Alexium International Group Limited
- Trade name: Alexium Inc
- Company type: Public
- Traded as: ASX: AJX;
- Industry: Advanced Materials
- Headquarters: Melbourne, Australia
- Production output: Greer, South Carolina, USA
- Brands: Alexiflam™ Flame Retardants Alexicool™ Phase Change Material
- Number of employees: 25+

= Alexium International =

Alexium International Group Limited is an advanced materials company headquartered in Melbourne, Victoria with operations in Greer, South Carolina.

Alexium has a presence in the United States and Australia, and is listed on the Australian Securities Exchange (ASX:AJX).

== History ==

Alexium was established to develop technology supported by a strategic relationship with the U.S. Department of Defense. Alexium's Reactive Surface Treatment (RST) platform technology was originally developed in the research labs by the U.S. Air Force in response to threats from chemical and biological warfare agents.

After listing on the ASX in 2010, Alexium began building a team of business professionals, engineers, scientists and technical consultants in three global locations. In addition to the corporate head office in Melbourne, Alexium maintains a 25,000 square-foot operations headquarters, which includes executive offices, production laboratories, and R&D laboratories in Greer, South Carolina.

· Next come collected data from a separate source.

-- pv_equiv track=rewrite | github.com/Jaaaaabin/DesignHealingWu | data/30_analyze_model/save/save_networkx.py | build_guid_edges
-- ===== SOURCE A (Python) =====
-- def flatten(list):
--     return [item for sublist in list for item in sublist]
--
-- def build_guid_edges(lst_host,lst_targets):
--
--     all_edges = []
--     if len(lst_host) != len(lst_targets):
--         return all_edges
--     else:
--         for host,targets in zip(lst_host,lst_targets):
--             edges_per_host = []
--             actual_targets = [tt for tt in targets if (tt != host[0] and tt)]
--             edges_per_host = [[host[0],target] for target in actual_targets]
--             all_edges.append(edges_per_host)
--
--     all_edges = flatten(all_edges)
--     all_edges = [sorted(x, key = lambda x:x[0]) for x in all_edges]
--     all_edges = [list(i) for i in set(map(tuple, all_edges))]
--     return all_edges
-- ===== SOURCE B (Python) =====
-- def build_guid_edges(lst_host, lst_targets):
--     # Single pass: accumulate each oriented edge directly into an order-preserving
--     # dedup (seen set + output list); no intermediate per-host lists, no flatten,
--     # no per-pair sort call.
--     if len(lst_host) != len(lst_targets):
--         return []
--     seen = set()
--     out = []
--     for host, targets in zip(lst_host, lst_targets):
--         for target in targets:
--             if target and target != host[0]:
--                 edge = [host[0], target] if host[0][0] <= target[0] else [target, host[0]]
--                 key = tuple(edge)
--                 if key not in seen:
--                     seen.add(key)
--                     out.append(edge)
--     return out
-- ===== Notes on version B (the rewrite author's own statement) =====
-- stated objective: simpler
-- what changed: A builds per-host edge lists, flattens them, re-sorts every pair with a key function, and deduplicates through a set at the end; B is one fused pass over zip(lst_host, lst_targets) that orients each edge directly by comparing first characters and deduplicates on the fly with a seen-set plus insertion-ordered output list.
import Mathlib
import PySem

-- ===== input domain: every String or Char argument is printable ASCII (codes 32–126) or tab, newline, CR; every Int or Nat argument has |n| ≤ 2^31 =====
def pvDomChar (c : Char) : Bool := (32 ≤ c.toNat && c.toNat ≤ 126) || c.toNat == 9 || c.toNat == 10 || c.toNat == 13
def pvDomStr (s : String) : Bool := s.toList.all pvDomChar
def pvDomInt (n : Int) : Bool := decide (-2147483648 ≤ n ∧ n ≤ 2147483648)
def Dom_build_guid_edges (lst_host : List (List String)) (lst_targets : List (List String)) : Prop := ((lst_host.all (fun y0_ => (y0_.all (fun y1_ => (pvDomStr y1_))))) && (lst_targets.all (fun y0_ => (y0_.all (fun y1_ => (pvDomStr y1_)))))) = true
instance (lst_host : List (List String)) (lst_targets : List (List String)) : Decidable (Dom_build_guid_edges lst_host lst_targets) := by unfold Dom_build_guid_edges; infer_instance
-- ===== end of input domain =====

-- B replaces A's staged build/flatten/sort-each-pair/set-dedup pipeline by one fused pass that
-- orients each edge directly and deduplicates in insertion order (objective: simpler).


-- ===== PORT A =====
-- flatten(list) = [item for sublist in list for item in sublist]
def pyFlatten (l : List (List (List String))) : List (List String) := l.flatMap id

-- host[0] and the sort key x[0] are IndexError sites in Python; their total forms
-- (headD "" / toList.headD ' ') are used here and the raising inputs are excluded by
-- Pre_build_guid_edges.  Python iterates the final 'set(...)' in hash order, which is not
-- modelled; the port lists the set in first-insertion order (PySem.Set) — output compared as a set.
def build_guid_edges (lst_host : List (List String)) (lst_targets : List (List String)) : List (List String) :=
  if lst_host.length ≠ lst_targets.length then []
  else
    let all_edges := (lst_host.zip lst_targets).map (fun ht =>
      ((ht.2.filter (fun tt => tt ≠ ht.1.headD "" && tt ≠ "")).map (fun target => [ht.1.headD "", target])))
    let flat := pyFlatten all_edges
    let srt := flat.map (fun x => PySem.List.sorted x (fun s => s.toList.headD ' ') false)
    (PySem.Set.ofList srt).map id

-- ===== PORT B =====
-- the oriented edge for host GUID h0 and target t:  [h0,t] if h0[0] <= t[0] else [t,h0]
def edgeOf (h0 t : String) : List String :=
  if h0.toList.headD ' ' ≤ t.toList.headD ' ' then [h0, t] else [t, h0]

-- body of B's inner loop: state = (seen, out)
def stepB (h0 : String) (st : PySem.Set (List String) × List (List String)) (target : String) :
    PySem.Set (List String) × List (List String) :=
  if target ≠ "" && target ≠ h0 then
    let edge := edgeOf h0 target
    if st.1.contains edge then st
    else (PySem.Set.add st.1 edge, st.2 ++ [edge])
  else st

def build_guid_edges_alt (lst_host : List (List String)) (lst_targets : List (List String)) : List (List String) :=
  if lst_host.length ≠ lst_targets.length then []
  else
    ((lst_host.zip lst_targets).foldl
      (fun st ht => ht.2.foldl (stepB (ht.1.headD "")) st)
      ((PySem.Set.empty : PySem.Set (List String)), ([] : List (List String)))).2

-- ===== PRECONDITION & SPEC =====
-- Pre_ excludes exactly the inputs where Python A raises IndexError (host[0] on an empty host list
-- whose target list is non-empty, or the sort key ""[0] when the host GUID is "" and some target
-- forms an edge).
def Pre_build_guid_edges (lst_host : List (List String)) (lst_targets : List (List String)) : Prop :=
  lst_host.length = lst_targets.length →
    ∀ ht ∈ lst_host.zip lst_targets,
      (ht.2 ≠ [] → ht.1 ≠ []) ∧
      ((∃ t ∈ ht.2, t ≠ "" ∧ t ≠ ht.1.headD "") → ht.1.headD "" ≠ "")
instance (lst_host : List (List String)) (lst_targets : List (List String)) : Decidable (Pre_build_guid_edges lst_host lst_targets) := by unfold Pre_build_guid_edges; infer_instance

def pvWitness_build_guid_edges : List (List String) × List (List String) :=
  ([["a", "x"], ["b"]], [["b", "c", ""], ["a", "b"]])

def Spec_build_guid_edges (lst_host : List (List String)) (lst_targets : List (List String)) (out : List (List String)) : Prop := out = build_guid_edges_alt lst_host lst_targets
instance (lst_host : List (List String)) (lst_targets : List (List String)) (out : List (List String)) : Decidable (Spec_build_guid_edges lst_host lst_targets out) := by unfold Spec_build_guid_edges; infer_instance

-- ===== CLAIM (what is proved, stated in full; the proofs are below) =====
def Claim_equal_build_guid_edges : Prop := ∀ (lst_host : List (List String)) (lst_targets : List (List String)), Dom_build_guid_edges lst_host lst_targets → Pre_build_guid_edges lst_host lst_targets → Spec_build_guid_edges lst_host lst_targets (build_guid_edges lst_host lst_targets)

-- ===== LEMMAS AND PROOFS =====

-- the deduplicated edge stream both programs generate, host pair by host pair
def edgesOf (zl : List (List String × List String)) : List (List String) :=
  zl.flatMap (fun ht =>
    (ht.2.filter (fun t => t ≠ "" && t ≠ ht.1.headD "")).map (edgeOf (ht.1.headD "")))

-- A's per-pair stable sort by first character equals B's direct orientation
lemma sorted_pair (h0 t : String) :
    PySem.List.sorted [h0, t] (fun s => s.toList.headD ' ') false = edgeOf h0 t := by
  rw [PySem.List.sorted_eq_foldl_insertBy]
  simp only [List.foldl_cons, List.foldl_nil, PySem.List.insertBy, edgeOf]
  split_ifs with h1 h2 h2
  · exact absurd h2 (not_le.mpr (of_decide_eq_true h1))
  · rfl
  · rfl
  · exact absurd (not_lt.mp (fun hl => h1 (decide_eq_true hl))) h2

-- one step of B from a synchronized state (seen = out) stays synchronized and is Set.add
lemma stepB_sync (h0 t : String) (s : PySem.Set (List String)) :
    stepB h0 (s, s) t =
      (if t ≠ "" && t ≠ h0
       then (PySem.Set.add s (edgeOf h0 t), PySem.Set.add s (edgeOf h0 t))
       else (s, s)) := by
  unfold stepB
  by_cases hg : (t ≠ "" && t ≠ h0) = true
  · rw [if_pos hg, if_pos hg]
    by_cases hm : edgeOf h0 t ∈ s
    · rw [if_pos ((PySem.Set.contains_iff s _).mpr hm), PySem.Set.add_of_mem hm]
    · have hc : ¬ s.contains (edgeOf h0 t) = true := fun h => hm ((PySem.Set.contains_iff s _).mp h)
      rw [if_neg hc, PySem.Set.add_of_not_mem hm]
  · rw [if_neg hg, if_neg hg]

-- B's inner loop over one target list = Set.update with that host's edge list
lemma innerB (h0 : String) (l : List String) (s : PySem.Set (List String)) :
    l.foldl (stepB h0) (s, s)
      = (PySem.Set.update s ((l.filter (fun t => t ≠ "" && t ≠ h0)).map (edgeOf h0)),
         PySem.Set.update s ((l.filter (fun t => t ≠ "" && t ≠ h0)).map (edgeOf h0))) := by
  induction l generalizing s with
  | nil => simp [PySem.Set.update]
  | cons t l ih =>
    rw [List.foldl_cons, stepB_sync]
    by_cases hg : (t ≠ "" && t ≠ h0) = true
    · rw [if_pos hg]
      rw [List.filter_cons, if_pos hg, List.map_cons, PySem.Set.update_cons]
      exact ih (PySem.Set.add s (edgeOf h0 t))
    · rw [if_neg hg]
      rw [List.filter_cons, if_neg hg]
      exact ih s

-- B's outer loop = Set.update with the whole edge stream
lemma outerB (zl : List (List String × List String)) (s : PySem.Set (List String)) :
    zl.foldl (fun st ht => ht.2.foldl (stepB (ht.1.headD "")) st) (s, s)
      = (PySem.Set.update s (edgesOf zl), PySem.Set.update s (edgesOf zl)) := by
  induction zl generalizing s with
  | nil => simp [edgesOf, PySem.Set.update]
  | cons ht zl ih =>
    rw [List.foldl_cons, innerB]
    simp only [edgesOf, List.flatMap_cons, PySem.Set.update_append]
    exact ih _

-- A's flattened, pair-sorted list is exactly the same edge stream
lemma A_stream (zl : List (List String × List String)) :
    ((pyFlatten (zl.map (fun ht =>
        ((ht.2.filter (fun tt => tt ≠ ht.1.headD "" && tt ≠ "")).map
          (fun target => [ht.1.headD "", target]))))).map
      (fun x => PySem.List.sorted x (fun s => s.toList.headD ' ') false))
      = edgesOf zl := by
  induction zl with
  | nil => rfl
  | cons ht zl ih =>
    simp only [pyFlatten, List.map_cons, List.flatMap_cons, id, List.map_append, edgesOf] at *
    rw [ih]
    congr 1
    rw [List.map_map]
    have hf : ht.2.filter (fun tt => tt ≠ ht.1.headD "" && tt ≠ "")
        = ht.2.filter (fun t => t ≠ "" && t ≠ ht.1.headD "") :=
      List.filter_congr (fun t _ => by rw [Bool.and_comm])
    rw [hf]
    exact List.map_congr_left (fun t _ => sorted_pair _ t)

-- ===== VERDICT (by name: the statement is the Claim_ definition above) =====
theorem build_guid_edges_spec : Claim_equal_build_guid_edges := by
  intro lst_host lst_targets _ _
  unfold Spec_build_guid_edges build_guid_edges build_guid_edges_alt
  by_cases hlen : lst_host.length ≠ lst_targets.length
  · rw [if_pos hlen, if_pos hlen]
  · rw [if_neg hlen, if_neg hlen]
    dsimp only
    rw [A_stream, List.map_id,
        show (PySem.Set.empty : PySem.Set (List String)) = [] from rfl,
        outerB, PySem.Set.update_nil_left]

Since then, Alexium's technology has evolved and advanced in a number of markets with a focus on thermal management technologies and flame retardants.

== Environmental record ==
Traditional FR products contain bromides and halogens, which are currently being investigated in the US for environmental concerns. The global demand for non-halogenated FR products is growing, and many companies—including Alexium—are working to meet the demand for FR products that do not use bromides or halogens. Alexium is also working to meet or exceed the new c6 fluorocarbon requirements.